1. An exhaust gas chimney having an outlet end, a first upwardly conveying outflow funnel at said outlet and having an outlet of predetermined size for passage of a flow of exhaust gas therethrough, a second upwardly converging funnel coaxially within said first funnel of smaller size than said first funnel, and means for moving said funnels relative to each other for throttling a flow of exhaust gas between said funnels, said funnels being movable into a closed position relative to each other wherein said funnels adjoin each other to form an outlet of a size smaller than said outlet of said first funnel.

2. An exhaust gas chimney as set forth in claim 1 wherein said funnels define an upwardly converging annular channel therebetween in a fully open position relative to each other.

3. An exhaust gas chimney as set forth in claim 2 wherein said second funnel defines an internal upwardly converging passage for the flow of an exhaust gas and wherein said annular channel converges in an upward directon at a lesser rate than said internal passage.

4. An exhaust gas chimney as set forth in claim 1 wherein said means for moving said funnels includes a plurality of support arms connected to said second funnel and disposed circumferentially of said chimney, and a drive connected to said arms for moving said second funnel relative to said first funnel.

5. An exhaust gas chimney as set forth in claim 4 wherein said drive includes a reversible motor for moving said second funnel in opposite directions.

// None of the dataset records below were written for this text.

-- pv_equiv track=rewrite | github.com/nhajouji/supsingecs | supsingpythonNEWinprogress.py | chooseNonSquare
-- ===== SOURCE A (Python) =====
-- def chooseNonSquare(p):
--     # The suitable nonsquares are:
--     nonSquares = [-1,-2,-3,-7,-11,-19,-43,-67,-163]
--     # Now we go through the list until we find one which is not a square.
--     # -1 is not a square mod p iff p is 3 mod 4
--     if p % 4 == 3:
--         return -1
--     # Otherwise p is 1 mod 4, so -1 is a square. Furthermore, for any prime q,
--     # p is a square mod q iff q is a square mod p.
--     # Putting it all together, -q is a square mod p iff q is a square mod p
--     # iff p is a square mod q.
--     # So, -3 is not a square mod p iff p is not a square mod 3 iff p is 2 mod 3:
--     elif p % 3 == 2:
--         return -3
--     # Similarly, -2 is not a square mod p iff 2 is not a square.
--     # 2 is a square mod p iff p is 1 or 7 mod 8, so 2 is a nonsquare iff
--     # p is +/- 3 mod 8.
--     # However, we know that p is NOT 3 mod 8, otherwise p would be 3 mod 4,
--     # which has already been checked for. Therefore, -2 is a nonsquare iff
--     # p % 8 = 5 (for primes at this stage in the algorithm).
--     elif p % 8 == 5:
--         return -2
--     # For the remaining possible values, there are multiple residue classes
--     # that can work. We check each of the remaining nonsquares in the list
--     # until we find one that works.
--     for d in [-7,-11,-19,-43,-67,-163]:
--         q = -d
--         sqs = [a**2 % q for a in range(1,(q+1)//2)]
--         p0 = p % q
--         if p0 not in sqs:
--             return d
--     return "Couldn't find one - make sure p is an odd prime, and p < 15073 "
-- ===== SOURCE B (Python) =====
-- def chooseNonSquare(p):
--     # Table-driven: the three modular shortcuts become one scan of a
--     # (modulus, residue, d) table, and the remaining discriminants are
--     # selected with next()/filter over Euler's criterion instead of
--     # enumerating every square mod q.
--     guards = [(4, 3, -1), (3, 2, -3), (8, 5, -2)]
--     hit = next((d for (m, r, d) in guards if p % m == r), None)
--     if hit is not None:
--         return hit
--     euler = lambda d: pow(p % -d, (-d - 1) // 2, -d) != 1
--     hit = next(filter(euler, [-7, -11, -19, -43, -67, -163]), None)
--     if hit is not None:
--         return hit
--     return "Couldn't find one - make sure p is an odd prime, and p < 15073 "
-- ===== Notes on version B (the rewrite author's own statement) =====
-- stated objective: idiomatic
-- what changed: The if/elif guard chain becomes one next() scan over a (modulus,residue,d) table, and the inner 'build all squares mod q and membership-test' pass is replaced by a next()/filter with Euler's criterion pow(p%q,(q-1)//2,q) != 1.
import Mathlib
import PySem

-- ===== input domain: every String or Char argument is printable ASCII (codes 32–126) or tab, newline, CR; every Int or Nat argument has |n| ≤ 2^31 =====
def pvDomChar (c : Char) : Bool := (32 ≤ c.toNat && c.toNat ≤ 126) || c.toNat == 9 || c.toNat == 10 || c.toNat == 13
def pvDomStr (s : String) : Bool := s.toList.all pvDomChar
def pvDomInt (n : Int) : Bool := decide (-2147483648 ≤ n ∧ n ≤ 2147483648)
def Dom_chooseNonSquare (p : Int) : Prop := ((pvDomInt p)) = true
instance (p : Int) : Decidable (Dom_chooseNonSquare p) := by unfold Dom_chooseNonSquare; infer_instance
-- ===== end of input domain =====

set_option maxRecDepth 4000


-- B is table-driven: one find? over (modulus,residue,d) guards, then find? with
-- Euler's criterion instead of enumerating all squares mod q (idiomatic; same values).

-- ===== PORT A =====
-- The `for d in [...]` loop is structural recursion over the literal list; where the
-- Python falls through and returns a STRING (excluded by Pre_), the port returns 0.
def chooseLoopA (p : Int) : List Int → Int
  | [] => 0
  | d :: ds =>
    let q := -d
    let sqs := (PySem.List.pyRange 1 (PySem.Int.floordiv (q+1) 2) 1).map
                 (fun a => PySem.Int.mod (a^2) q)
    let p0 := PySem.Int.mod p q
    if ¬ (p0 ∈ sqs) then d else chooseLoopA p ds

def chooseNonSquare (p : Int) : Int :=
  if PySem.Int.mod p 4 = 3 then -1
  else if PySem.Int.mod p 3 = 2 then -3
  else if PySem.Int.mod p 8 = 5 then -2
  else chooseLoopA p [-7, -11, -19, -43, -67, -163]

-- ===== PORT B =====
-- next((… for … if …), None) / next(filter(…), None) are List.find? (first match or
-- none); pow(b, e, m) is PySem.Int.powMod ((-d-1)//2 ≥ 0 here, so .toNat is exact).
def chooseNonSquare_alt (p : Int) : Int :=
  match ([(4,3,-1), (3,2,-3), (8,5,-2)] : List (Int × Int × Int)).find?
      (fun t => PySem.Int.mod p t.1 == t.2.1) with
  | some t => t.2.2
  | none =>
    match ([-7, -11, -19, -43, -67, -163] : List Int).find?
        (fun d => PySem.Int.powMod (PySem.Int.mod p (-d))
                    (PySem.Int.floordiv (-d - 1) 2).toNat (-d) != 1) with
    | some d => d
    | none => 0

-- ===== PRECONDITION & SPEC =====
-- Pre_ excludes exactly the inputs on which the Python A falls through its loop and
-- returns a STRING instead of an int (p a square modulo every modulus it checks).
def Pre_chooseNonSquare (p : Int) : Prop :=
  PySem.Int.mod p 4 = 3 ∨ PySem.Int.mod p 3 = 2 ∨ PySem.Int.mod p 8 = 5 ∨
    ([(7:Int), 11, 19, 43, 67, 163].any (fun q =>
      (List.range q.toNat).all (fun a =>
        a == 0 || PySem.Int.mod ((a:Int)*(a:Int)) q != PySem.Int.mod p q))) = true
instance (p : Int) : Decidable (Pre_chooseNonSquare p) := by unfold Pre_chooseNonSquare; infer_instance
def pvWitness_chooseNonSquare : Int := 13

def Spec_chooseNonSquare (p : Int) (out : Int) : Prop := out = chooseNonSquare_alt p
instance (p : Int) (out : Int) : Decidable (Spec_chooseNonSquare p out) := by unfold Spec_chooseNonSquare; infer_instance

-- ===== CLAIM (what is proved, stated in full; the proofs are below) =====
def Claim_equal_chooseNonSquare : Prop := ∀ (p : Int), Dom_chooseNonSquare p → Pre_chooseNonSquare p → Spec_chooseNonSquare p (chooseNonSquare p)

-- ===== LEMMAS AND PROOFS =====

-- For a fixed odd prime q of the list, A's membership test and B's Euler test agree
-- on every residue.
theorem test_eq (q : Int) (hq : q = 7 ∨ q = 11 ∨ q = 19 ∨ q = 43 ∨ q = 67 ∨ q = 163)
    (p : Int) :
    ((PySem.Int.mod p q ∈ (PySem.List.pyRange 1 (PySem.Int.floordiv (q+1) 2) 1).map
        (fun a => PySem.Int.mod (a^2) q)) ↔
      PySem.Int.powMod (PySem.Int.mod p q) (PySem.Int.floordiv (q-1) 2).toNat q = 1) := by
  have hqpos : (0:Int) < q := by rcases hq with h|h|h|h|h|h <;> simp [h]
  have h0 : 0 ≤ PySem.Int.mod p q := PySem.Int.mod_nonneg p hqpos
  have h1 : PySem.Int.mod p q < q := PySem.Int.mod_lt p hqpos
  have hr : PySem.Int.mod p q = ((PySem.Int.mod p q).toNat : Int) :=
    (Int.toNat_of_nonneg h0).symm
  rw [hr]
  have hb : (PySem.Int.mod p q).toNat < q.toNat := by omega
  revert hb
  generalize (PySem.Int.mod p q).toNat = n
  rcases hq with h|h|h|h|h|h <;> subst h <;> revert n <;> decide

-- A's explicit recursion equals the find?-based loop of B, whenever the two per-d
-- tests agree on every element of the list.
theorem loopA_find (p : Int) (ds : List Int)
    (h : ∀ d ∈ ds,
      ((PySem.Int.mod p (-d) ∈ (PySem.List.pyRange 1 (PySem.Int.floordiv (-d+1) 2) 1).map
          (fun a => PySem.Int.mod (a^2) (-d))) ↔
        PySem.Int.powMod (PySem.Int.mod p (-d)) (PySem.Int.floordiv (-d - 1) 2).toNat (-d) = 1)) :
    chooseLoopA p ds =
      (match ds.find?
          (fun d => PySem.Int.powMod (PySem.Int.mod p (-d))
                      (PySem.Int.floordiv (-d - 1) 2).toNat (-d) != 1) with
        | some d => d
        | none => 0) := by
  induction ds with
  | nil => rfl
  | cons d ds ih =>
    have hd := h d (List.mem_cons_self ..)
    have hrest := ih (fun x hx => h x (List.mem_cons_of_mem _ hx))
    simp only [chooseLoopA, List.find?]
    by_cases m : PySem.Int.mod p (-d) ∈ (PySem.List.pyRange 1 (PySem.Int.floordiv (-d+1) 2) 1).map
        (fun a => PySem.Int.mod (a^2) (-d))
    · have hb : (PySem.Int.powMod (PySem.Int.mod p (-d)) (PySem.Int.floordiv (-d - 1) 2).toNat (-d) != 1) = false := by
        rw [bne_eq_false_iff_eq]; exact hd.mp m
      rw [if_neg (not_not_intro m), hb]
      exact hrest
    · have hb : (PySem.Int.powMod (PySem.Int.mod p (-d)) (PySem.Int.floordiv (-d - 1) 2).toNat (-d) != 1) = true := by
        rw [bne_iff_ne]; exact fun hq => m (hd.mpr hq)
      rw [if_pos m, hb]

theorem loop_eq (p : Int) :
    chooseLoopA p [-7, -11, -19, -43, -67, -163] =
      (match ([-7, -11, -19, -43, -67, -163] : List Int).find?
          (fun d => PySem.Int.powMod (PySem.Int.mod p (-d))
                      (PySem.Int.floordiv (-d - 1) 2).toNat (-d) != 1) with
        | some d => d
        | none => 0) := by
  refine loopA_find p _ ?_
  intro d hd
  have key : ∀ q : Int, q = 7 ∨ q = 11 ∨ q = 19 ∨ q = 43 ∨ q = 67 ∨ q = 163 →
      ((PySem.Int.mod p q ∈ (PySem.List.pyRange 1 (PySem.Int.floordiv (q+1) 2) 1).map
          (fun a => PySem.Int.mod (a^2) q)) ↔
        PySem.Int.powMod (PySem.Int.mod p q) (PySem.Int.floordiv (q-1) 2).toNat q = 1) :=
    fun q hq => test_eq q hq p
  have hneg : -d = 7 ∨ -d = 11 ∨ -d = 19 ∨ -d = 43 ∨ -d = 67 ∨ -d = 163 := by
    simp only [List.mem_cons, List.not_mem_nil, or_false] at hd
    rcases hd with h|h|h|h|h|h <;> subst h <;> norm_num
  exact key (-d) hneg

-- ===== VERDICT (by name: the statement is the Claim_ definition above) =====
theorem chooseNonSquare_spec : Claim_equal_chooseNonSquare := by
  intro p _ _
  unfold Spec_chooseNonSquare chooseNonSquare chooseNonSquare_alt
  rw [loop_eq p]
  simp only [List.find?]
  by_cases h4 : PySem.Int.mod p 4 = 3
  · have b4 : (PySem.Int.mod p 4 == 3) = true := beq_iff_eq.mpr h4
    rw [if_pos h4, b4]
  · have b4 : (PySem.Int.mod p 4 == 3) = false := beq_eq_false_iff_ne.mpr h4
    by_cases h3 : PySem.Int.mod p 3 = 2
    · have b3 : (PySem.Int.mod p 3 == 2) = true := beq_iff_eq.mpr h3
      rw [if_neg h4, if_pos h3, b4, b3]
    · have b3 : (PySem.Int.mod p 3 == 2) = false := beq_eq_false_iff_ne.mpr h3
      by_cases h8 : PySem.Int.mod p 8 = 5
      · have b8 : (PySem.Int.mod p 8 == 5) = true := beq_iff_eq.mpr h8
        rw [if_neg h4, if_neg h3, if_pos h8, b4, b3, b8]
      · have b8 : (PySem.Int.mod p 8 == 5) = false := beq_eq_false_iff_ne.mpr h8
        rw [if_neg h4, if_neg h3, if_neg h8, b4, b3, b8]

6. An exhaust gas chimney as set forth in claim 4 which further has a peripheral wall supporting said first funnel thereon and wherein said wall includes a plurality of elongated vertical slots therein and each arm passes through a respective slot and wherein said drive includes a plurality of screw-threaded spindles, each spindle being connected to a respective arm for moving said arm vertically upon rotation of said spindle.

7. An exhaust gas chimney as set forth in claim 6 wherein said drive includes a plurality of horizontal shafts about said chimney wall, bevel gears interconnecting said shafts to each other and to said spindles and a motor connected to at least one of said shafts for driving said shafts and spindles.

8. An exhaust gas chimney as set forth in claim 6 which further has a plurality of seals, each seal being mounted over a respective slot to seal said slot to the exterior of said wall.

9. An exhaust gas chimney having an outlet end, an upwardly converging outflow funnel at said outlet end for passage of a flow of exhaust gas, said outflow funnel having a minimum inner diameter at an upper end, a second upwardly converging funnel coaxially within said outflow funnel for throttling the flow of exhaust gas while maintaining the flow in a round cross-section, said second funnel having a maximum outer diameter at a lower end approximately the same as said minimum inner diameter of said outflow funnel and means for moving said funnels vertically relative to each other from a closed position to an open position to define an annular chamber between said funnels for a flow of exhaust gas.